### The problem
Please retype the records below exactly, from the first line down to and including the line with "returned from __getitem__".

──────────

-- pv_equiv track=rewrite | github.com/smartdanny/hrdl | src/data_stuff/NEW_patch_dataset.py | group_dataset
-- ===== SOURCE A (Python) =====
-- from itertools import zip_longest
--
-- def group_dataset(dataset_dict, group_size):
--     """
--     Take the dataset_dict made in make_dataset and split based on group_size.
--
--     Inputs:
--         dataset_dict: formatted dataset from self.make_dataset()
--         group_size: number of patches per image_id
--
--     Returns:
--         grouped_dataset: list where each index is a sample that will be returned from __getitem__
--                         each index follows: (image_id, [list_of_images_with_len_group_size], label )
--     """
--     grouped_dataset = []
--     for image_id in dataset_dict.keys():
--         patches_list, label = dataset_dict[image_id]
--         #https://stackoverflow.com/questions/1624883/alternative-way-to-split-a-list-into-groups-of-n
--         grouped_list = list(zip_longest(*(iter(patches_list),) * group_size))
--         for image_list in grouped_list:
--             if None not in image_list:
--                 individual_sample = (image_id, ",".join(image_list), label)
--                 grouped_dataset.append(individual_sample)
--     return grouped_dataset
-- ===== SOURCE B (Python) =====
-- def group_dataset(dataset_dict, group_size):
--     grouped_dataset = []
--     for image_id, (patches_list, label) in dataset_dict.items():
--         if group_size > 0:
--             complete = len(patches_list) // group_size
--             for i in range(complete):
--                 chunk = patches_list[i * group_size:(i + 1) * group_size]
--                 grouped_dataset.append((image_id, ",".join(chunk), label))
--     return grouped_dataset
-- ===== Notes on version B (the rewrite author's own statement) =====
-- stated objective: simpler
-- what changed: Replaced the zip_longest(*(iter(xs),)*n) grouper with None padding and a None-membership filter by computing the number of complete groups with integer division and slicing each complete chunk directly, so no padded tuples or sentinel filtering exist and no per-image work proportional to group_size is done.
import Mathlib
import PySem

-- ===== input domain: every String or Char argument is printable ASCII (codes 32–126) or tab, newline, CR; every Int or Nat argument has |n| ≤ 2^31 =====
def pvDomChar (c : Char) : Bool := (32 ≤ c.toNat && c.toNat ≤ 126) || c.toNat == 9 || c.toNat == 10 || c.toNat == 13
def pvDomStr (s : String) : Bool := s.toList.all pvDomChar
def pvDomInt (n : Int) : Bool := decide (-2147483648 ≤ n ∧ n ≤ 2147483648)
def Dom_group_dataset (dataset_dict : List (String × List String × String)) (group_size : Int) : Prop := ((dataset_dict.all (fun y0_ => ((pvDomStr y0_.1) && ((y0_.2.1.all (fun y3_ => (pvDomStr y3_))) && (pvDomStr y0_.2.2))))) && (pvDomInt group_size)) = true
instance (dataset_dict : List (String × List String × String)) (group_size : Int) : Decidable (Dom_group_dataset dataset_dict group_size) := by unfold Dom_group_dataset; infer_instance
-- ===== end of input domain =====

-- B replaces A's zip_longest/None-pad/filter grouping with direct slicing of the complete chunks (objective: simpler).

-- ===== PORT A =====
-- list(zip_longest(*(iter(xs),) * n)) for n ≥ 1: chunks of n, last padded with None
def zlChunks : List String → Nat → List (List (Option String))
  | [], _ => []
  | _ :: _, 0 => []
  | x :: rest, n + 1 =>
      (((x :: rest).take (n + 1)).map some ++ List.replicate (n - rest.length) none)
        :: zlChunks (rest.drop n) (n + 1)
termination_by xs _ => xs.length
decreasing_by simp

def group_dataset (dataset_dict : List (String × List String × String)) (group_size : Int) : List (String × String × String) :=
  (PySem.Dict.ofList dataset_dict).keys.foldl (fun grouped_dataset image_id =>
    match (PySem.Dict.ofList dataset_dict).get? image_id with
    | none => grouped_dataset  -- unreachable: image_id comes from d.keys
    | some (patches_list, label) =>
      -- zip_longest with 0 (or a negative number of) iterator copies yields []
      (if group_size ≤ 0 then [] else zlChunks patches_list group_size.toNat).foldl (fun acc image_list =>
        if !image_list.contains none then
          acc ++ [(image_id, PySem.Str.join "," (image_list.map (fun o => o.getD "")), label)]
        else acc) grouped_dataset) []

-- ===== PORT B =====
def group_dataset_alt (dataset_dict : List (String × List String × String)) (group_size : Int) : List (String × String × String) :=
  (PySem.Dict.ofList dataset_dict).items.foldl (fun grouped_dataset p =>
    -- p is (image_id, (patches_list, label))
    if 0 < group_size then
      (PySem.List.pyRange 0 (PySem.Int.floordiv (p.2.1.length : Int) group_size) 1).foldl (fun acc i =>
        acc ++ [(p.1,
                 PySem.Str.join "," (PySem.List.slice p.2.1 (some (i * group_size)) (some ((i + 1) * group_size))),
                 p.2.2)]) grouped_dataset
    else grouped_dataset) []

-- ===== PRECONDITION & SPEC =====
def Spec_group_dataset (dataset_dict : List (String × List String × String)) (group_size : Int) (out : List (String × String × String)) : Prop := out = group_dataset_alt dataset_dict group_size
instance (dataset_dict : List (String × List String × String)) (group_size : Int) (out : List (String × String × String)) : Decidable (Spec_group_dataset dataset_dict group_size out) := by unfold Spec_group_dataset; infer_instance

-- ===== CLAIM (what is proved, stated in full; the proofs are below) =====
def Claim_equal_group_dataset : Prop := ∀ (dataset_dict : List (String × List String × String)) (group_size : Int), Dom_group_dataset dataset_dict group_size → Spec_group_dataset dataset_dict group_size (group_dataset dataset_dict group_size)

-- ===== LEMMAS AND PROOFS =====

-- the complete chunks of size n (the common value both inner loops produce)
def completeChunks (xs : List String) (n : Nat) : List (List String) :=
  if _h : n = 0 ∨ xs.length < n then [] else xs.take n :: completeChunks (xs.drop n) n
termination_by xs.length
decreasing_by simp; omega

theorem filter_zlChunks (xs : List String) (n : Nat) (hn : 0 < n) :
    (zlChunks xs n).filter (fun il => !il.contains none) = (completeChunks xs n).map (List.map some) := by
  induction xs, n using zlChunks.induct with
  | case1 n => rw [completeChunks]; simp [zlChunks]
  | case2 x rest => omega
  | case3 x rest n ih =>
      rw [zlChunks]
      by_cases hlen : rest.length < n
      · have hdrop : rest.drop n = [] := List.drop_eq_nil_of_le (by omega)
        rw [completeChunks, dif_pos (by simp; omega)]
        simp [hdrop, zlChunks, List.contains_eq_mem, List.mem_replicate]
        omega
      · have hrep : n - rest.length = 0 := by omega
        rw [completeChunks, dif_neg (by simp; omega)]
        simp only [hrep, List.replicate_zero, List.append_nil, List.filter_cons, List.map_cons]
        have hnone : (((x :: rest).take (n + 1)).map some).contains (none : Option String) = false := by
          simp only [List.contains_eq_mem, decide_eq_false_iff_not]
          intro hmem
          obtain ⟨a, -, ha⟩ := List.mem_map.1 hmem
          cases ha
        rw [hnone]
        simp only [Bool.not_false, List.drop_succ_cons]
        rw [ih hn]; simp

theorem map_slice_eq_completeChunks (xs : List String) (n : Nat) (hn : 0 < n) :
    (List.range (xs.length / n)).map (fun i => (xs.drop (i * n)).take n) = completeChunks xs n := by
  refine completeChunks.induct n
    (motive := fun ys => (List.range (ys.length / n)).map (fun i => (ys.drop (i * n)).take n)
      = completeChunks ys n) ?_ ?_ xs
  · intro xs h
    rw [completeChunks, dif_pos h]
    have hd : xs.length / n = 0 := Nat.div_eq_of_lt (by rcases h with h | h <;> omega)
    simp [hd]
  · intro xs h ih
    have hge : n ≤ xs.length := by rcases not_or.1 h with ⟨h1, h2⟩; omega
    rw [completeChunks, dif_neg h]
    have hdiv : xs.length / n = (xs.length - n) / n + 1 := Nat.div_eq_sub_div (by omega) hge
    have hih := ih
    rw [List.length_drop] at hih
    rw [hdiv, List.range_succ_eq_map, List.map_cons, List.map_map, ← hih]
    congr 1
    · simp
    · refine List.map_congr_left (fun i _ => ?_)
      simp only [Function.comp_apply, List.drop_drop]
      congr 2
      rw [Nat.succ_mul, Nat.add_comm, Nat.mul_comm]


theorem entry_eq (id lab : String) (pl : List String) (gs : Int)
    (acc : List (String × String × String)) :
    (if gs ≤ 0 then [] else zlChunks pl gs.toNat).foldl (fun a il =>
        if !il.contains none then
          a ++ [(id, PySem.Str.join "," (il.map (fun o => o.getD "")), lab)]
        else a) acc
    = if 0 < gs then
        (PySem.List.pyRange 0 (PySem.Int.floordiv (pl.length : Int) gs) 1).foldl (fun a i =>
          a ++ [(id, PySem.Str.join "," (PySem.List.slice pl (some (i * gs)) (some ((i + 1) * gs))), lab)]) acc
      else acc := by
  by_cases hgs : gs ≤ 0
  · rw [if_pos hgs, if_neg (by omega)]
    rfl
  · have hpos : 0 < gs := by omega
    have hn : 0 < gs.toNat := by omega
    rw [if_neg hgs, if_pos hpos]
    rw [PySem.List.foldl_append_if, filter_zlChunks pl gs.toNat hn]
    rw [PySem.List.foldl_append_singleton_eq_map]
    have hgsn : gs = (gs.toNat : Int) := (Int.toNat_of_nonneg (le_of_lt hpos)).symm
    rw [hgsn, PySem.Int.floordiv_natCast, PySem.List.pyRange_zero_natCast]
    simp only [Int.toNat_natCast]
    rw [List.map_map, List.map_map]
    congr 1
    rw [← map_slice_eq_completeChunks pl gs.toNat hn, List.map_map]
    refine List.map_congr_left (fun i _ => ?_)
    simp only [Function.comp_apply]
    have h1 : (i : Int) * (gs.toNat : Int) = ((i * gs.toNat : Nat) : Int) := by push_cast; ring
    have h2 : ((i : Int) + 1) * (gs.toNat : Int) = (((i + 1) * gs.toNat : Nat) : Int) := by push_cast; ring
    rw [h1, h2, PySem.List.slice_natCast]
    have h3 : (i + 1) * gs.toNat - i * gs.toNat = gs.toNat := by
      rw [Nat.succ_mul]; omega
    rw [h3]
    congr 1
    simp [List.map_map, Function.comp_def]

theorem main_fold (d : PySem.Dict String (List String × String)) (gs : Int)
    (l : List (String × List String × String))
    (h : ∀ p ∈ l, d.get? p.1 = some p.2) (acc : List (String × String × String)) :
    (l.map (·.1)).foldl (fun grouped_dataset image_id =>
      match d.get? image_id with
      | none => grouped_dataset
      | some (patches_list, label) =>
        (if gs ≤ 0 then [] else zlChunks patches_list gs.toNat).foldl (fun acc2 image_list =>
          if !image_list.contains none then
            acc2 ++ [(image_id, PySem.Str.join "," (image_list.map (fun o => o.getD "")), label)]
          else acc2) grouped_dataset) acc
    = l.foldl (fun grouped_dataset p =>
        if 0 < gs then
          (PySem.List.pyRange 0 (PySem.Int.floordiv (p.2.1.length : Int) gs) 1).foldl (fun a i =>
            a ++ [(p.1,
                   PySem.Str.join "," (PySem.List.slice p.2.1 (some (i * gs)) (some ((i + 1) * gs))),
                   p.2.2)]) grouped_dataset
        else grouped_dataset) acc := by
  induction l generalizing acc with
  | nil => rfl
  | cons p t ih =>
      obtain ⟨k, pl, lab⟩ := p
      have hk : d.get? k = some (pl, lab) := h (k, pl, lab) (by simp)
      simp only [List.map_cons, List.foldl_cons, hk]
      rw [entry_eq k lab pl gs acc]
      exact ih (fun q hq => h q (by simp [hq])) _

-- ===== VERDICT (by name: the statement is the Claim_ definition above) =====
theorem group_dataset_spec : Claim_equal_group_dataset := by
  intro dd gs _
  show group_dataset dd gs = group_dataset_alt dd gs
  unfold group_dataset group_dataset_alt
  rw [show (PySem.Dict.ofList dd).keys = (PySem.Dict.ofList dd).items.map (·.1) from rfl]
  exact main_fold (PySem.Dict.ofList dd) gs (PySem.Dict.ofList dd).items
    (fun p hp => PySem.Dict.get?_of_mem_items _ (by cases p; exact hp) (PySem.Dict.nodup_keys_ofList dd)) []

──────────

### Written answer
-- pv_equiv track=rewrite | github.com/smartdanny/hrdl | src/data_stuff/NEW_patch_dataset.py | group_dataset
-- ===== SOURCE A (Python) =====
-- from itertools import zip_longest
--
-- def group_dataset(dataset_dict, group_size):
--     """
--     Take the dataset_dict made in make_dataset and split based on group_size.
--
--     Inputs:
--         dataset_dict: formatted dataset from self.make_dataset()
--         group_size: number of patches per image_id
--
--     Returns:
--         grouped_dataset: list where each index is a sample that will be returned from __getitem__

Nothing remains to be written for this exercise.